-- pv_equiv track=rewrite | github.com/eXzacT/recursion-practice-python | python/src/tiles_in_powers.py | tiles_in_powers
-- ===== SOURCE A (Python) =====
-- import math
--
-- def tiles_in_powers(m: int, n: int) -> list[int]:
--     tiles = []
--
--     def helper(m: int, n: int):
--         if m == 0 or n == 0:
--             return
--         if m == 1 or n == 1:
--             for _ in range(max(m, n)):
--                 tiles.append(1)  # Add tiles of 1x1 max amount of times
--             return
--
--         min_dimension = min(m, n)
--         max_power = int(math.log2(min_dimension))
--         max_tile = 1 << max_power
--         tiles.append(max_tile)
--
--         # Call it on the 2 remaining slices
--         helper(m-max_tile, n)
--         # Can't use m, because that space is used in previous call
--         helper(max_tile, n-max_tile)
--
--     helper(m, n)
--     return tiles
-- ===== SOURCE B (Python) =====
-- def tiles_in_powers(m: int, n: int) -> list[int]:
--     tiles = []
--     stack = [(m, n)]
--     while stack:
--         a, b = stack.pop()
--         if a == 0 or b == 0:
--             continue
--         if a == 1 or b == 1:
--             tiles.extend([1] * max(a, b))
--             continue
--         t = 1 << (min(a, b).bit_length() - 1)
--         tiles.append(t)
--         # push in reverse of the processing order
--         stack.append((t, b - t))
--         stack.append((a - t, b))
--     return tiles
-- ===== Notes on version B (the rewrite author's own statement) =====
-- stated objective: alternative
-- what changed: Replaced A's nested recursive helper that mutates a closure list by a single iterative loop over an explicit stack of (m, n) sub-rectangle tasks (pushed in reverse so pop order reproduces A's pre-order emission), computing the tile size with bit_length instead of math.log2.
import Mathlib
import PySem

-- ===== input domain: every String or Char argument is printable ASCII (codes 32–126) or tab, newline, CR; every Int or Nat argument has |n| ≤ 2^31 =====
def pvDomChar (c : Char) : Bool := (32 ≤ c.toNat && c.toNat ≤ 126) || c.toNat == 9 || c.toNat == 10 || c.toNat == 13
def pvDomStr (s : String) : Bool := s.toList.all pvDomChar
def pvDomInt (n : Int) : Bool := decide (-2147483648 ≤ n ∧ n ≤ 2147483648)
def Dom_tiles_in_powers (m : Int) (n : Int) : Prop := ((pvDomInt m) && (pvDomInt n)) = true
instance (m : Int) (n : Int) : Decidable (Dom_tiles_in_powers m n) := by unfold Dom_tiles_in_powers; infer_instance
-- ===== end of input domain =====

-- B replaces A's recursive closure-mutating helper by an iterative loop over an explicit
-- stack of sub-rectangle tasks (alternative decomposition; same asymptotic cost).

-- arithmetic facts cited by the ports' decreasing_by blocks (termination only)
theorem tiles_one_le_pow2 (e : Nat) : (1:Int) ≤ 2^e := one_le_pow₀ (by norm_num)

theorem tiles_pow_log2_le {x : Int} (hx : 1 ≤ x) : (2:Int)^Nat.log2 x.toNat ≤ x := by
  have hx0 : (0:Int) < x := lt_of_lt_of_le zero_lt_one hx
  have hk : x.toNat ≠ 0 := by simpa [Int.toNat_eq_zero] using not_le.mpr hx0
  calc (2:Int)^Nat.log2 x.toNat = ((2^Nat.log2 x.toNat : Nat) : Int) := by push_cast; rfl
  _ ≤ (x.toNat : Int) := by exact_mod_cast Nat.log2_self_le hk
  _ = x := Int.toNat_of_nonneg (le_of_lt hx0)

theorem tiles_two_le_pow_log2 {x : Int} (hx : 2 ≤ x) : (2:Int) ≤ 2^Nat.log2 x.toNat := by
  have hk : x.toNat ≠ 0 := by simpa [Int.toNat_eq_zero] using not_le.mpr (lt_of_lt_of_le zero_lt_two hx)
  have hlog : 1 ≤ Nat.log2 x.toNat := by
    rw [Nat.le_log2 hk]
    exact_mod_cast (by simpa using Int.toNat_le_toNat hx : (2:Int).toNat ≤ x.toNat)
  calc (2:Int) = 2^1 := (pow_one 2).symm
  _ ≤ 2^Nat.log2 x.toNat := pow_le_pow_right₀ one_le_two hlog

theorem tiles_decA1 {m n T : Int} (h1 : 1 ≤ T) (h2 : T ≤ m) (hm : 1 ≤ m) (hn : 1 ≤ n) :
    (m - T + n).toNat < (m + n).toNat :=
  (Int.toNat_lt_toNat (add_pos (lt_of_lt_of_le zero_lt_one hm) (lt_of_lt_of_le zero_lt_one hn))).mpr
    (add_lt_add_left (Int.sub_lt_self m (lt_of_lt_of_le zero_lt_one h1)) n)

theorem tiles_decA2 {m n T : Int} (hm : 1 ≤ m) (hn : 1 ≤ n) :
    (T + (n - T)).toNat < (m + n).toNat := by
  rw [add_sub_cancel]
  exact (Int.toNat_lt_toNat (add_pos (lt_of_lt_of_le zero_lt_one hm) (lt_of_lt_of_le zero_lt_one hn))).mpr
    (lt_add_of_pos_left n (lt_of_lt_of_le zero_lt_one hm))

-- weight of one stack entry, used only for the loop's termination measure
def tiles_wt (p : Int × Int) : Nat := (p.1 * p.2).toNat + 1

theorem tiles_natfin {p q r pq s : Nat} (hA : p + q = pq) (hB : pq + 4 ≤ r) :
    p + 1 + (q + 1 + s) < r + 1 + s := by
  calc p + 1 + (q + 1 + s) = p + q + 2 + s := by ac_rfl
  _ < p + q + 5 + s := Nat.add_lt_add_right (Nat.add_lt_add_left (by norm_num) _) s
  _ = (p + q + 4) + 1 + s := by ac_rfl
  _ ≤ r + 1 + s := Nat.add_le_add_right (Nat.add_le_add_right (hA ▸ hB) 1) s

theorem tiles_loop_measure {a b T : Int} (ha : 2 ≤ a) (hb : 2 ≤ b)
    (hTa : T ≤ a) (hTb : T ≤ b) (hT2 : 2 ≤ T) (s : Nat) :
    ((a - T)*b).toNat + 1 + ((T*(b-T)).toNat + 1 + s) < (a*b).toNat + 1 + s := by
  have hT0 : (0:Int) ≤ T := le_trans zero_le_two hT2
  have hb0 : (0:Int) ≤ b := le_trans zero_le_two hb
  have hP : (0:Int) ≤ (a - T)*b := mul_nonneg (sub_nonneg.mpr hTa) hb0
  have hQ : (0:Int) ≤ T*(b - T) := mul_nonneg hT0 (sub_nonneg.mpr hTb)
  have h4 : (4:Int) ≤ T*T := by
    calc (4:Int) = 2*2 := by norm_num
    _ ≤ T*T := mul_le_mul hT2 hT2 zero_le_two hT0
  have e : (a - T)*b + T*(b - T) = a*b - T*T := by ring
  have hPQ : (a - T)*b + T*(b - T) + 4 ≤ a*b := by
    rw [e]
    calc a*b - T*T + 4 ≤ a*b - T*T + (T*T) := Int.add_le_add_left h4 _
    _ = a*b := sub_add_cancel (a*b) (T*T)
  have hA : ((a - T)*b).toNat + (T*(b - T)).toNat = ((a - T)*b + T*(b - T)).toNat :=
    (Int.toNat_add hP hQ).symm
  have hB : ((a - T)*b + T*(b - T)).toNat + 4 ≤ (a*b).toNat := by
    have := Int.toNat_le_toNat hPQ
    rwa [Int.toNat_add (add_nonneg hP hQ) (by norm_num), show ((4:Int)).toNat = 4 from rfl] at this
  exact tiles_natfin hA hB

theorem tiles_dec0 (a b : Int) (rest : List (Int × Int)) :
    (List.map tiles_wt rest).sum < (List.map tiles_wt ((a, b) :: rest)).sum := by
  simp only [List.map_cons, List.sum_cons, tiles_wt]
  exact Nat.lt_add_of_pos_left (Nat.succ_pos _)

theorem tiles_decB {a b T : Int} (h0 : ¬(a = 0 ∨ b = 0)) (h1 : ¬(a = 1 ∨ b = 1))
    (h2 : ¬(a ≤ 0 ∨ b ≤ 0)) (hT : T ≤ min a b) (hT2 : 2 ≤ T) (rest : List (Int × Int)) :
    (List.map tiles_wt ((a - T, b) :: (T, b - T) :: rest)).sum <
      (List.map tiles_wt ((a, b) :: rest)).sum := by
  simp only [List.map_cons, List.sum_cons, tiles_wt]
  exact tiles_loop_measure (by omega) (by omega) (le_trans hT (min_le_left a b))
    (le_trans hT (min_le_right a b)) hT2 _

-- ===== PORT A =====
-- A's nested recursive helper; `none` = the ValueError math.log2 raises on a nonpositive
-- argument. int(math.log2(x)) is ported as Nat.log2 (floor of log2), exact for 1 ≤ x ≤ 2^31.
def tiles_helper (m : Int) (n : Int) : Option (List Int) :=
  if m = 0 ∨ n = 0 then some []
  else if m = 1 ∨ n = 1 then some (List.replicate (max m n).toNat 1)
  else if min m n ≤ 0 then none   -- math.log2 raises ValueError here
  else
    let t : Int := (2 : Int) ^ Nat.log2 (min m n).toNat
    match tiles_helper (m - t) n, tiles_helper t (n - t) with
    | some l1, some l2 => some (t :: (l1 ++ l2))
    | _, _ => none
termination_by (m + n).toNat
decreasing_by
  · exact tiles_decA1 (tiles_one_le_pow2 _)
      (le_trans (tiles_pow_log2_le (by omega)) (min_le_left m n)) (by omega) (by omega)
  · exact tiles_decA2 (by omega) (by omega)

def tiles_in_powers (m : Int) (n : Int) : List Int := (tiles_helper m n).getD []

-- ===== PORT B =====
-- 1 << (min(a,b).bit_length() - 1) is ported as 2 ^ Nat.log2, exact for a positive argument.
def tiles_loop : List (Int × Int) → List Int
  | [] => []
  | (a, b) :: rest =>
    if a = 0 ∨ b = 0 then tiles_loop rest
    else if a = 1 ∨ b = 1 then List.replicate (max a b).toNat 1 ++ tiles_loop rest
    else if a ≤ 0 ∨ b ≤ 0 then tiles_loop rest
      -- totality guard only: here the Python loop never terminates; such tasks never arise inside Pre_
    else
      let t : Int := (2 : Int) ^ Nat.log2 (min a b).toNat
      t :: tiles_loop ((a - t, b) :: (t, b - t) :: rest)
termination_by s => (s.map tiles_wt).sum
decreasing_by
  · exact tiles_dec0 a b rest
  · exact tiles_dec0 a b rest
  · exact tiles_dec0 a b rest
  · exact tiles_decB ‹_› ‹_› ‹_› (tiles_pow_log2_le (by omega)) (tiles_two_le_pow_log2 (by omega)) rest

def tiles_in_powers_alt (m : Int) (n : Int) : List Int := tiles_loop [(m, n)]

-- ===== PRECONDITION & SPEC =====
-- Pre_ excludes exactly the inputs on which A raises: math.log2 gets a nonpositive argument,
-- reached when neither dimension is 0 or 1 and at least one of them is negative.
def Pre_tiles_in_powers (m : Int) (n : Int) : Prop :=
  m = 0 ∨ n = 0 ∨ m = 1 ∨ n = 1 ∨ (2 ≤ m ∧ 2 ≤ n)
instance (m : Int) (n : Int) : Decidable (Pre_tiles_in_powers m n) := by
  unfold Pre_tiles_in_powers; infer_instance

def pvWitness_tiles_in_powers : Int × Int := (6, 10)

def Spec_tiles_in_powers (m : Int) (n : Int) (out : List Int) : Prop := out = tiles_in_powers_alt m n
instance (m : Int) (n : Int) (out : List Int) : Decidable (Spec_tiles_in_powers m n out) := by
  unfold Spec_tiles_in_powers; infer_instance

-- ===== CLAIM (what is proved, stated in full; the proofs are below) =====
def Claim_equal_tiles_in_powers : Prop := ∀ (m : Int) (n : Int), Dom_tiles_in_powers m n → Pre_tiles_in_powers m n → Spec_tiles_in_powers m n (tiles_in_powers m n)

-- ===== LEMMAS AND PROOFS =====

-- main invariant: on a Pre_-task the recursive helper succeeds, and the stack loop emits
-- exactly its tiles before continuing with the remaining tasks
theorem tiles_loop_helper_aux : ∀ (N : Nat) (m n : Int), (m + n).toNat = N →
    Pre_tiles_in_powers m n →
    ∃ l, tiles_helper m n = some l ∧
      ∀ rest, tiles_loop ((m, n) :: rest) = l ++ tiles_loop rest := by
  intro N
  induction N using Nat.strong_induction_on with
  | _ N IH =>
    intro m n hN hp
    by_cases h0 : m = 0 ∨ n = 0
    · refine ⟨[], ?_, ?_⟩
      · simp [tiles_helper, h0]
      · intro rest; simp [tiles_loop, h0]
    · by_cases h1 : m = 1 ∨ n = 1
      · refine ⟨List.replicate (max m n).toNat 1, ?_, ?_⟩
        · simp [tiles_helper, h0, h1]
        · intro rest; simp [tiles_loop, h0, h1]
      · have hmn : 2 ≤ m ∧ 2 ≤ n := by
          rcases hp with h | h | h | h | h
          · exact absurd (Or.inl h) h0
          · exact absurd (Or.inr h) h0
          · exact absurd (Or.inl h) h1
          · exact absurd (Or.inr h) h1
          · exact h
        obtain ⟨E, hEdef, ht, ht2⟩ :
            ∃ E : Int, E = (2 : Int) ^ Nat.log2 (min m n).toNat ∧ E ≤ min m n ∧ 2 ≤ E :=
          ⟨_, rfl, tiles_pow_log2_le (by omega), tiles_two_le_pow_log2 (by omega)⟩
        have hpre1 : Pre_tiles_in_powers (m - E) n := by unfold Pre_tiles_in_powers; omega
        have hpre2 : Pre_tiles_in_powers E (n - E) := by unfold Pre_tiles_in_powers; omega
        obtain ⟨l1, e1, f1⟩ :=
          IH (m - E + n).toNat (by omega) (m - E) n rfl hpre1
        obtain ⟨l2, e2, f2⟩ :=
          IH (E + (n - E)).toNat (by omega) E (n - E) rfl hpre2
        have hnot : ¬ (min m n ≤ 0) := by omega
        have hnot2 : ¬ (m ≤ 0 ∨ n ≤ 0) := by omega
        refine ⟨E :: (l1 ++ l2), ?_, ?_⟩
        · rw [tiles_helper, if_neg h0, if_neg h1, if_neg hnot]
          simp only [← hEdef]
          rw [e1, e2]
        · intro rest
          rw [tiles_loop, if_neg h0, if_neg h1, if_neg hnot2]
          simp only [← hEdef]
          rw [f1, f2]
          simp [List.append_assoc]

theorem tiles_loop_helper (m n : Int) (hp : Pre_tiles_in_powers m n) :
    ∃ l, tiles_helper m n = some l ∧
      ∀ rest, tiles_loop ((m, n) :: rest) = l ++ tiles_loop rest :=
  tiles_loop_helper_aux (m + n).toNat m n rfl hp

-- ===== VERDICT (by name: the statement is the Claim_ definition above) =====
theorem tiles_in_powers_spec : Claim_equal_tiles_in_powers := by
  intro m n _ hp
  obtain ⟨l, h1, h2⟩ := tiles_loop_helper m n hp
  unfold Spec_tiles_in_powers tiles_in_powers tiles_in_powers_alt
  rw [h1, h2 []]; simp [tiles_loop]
============
▸ WORK INSTRUCTIONS
The lines to copy are those in the records above containing the word "used".

▸ ANSWER SECTION
--         # Can't use m, because that space is used in previous call
-- weight of one stack entry, used only for the loop's termination measure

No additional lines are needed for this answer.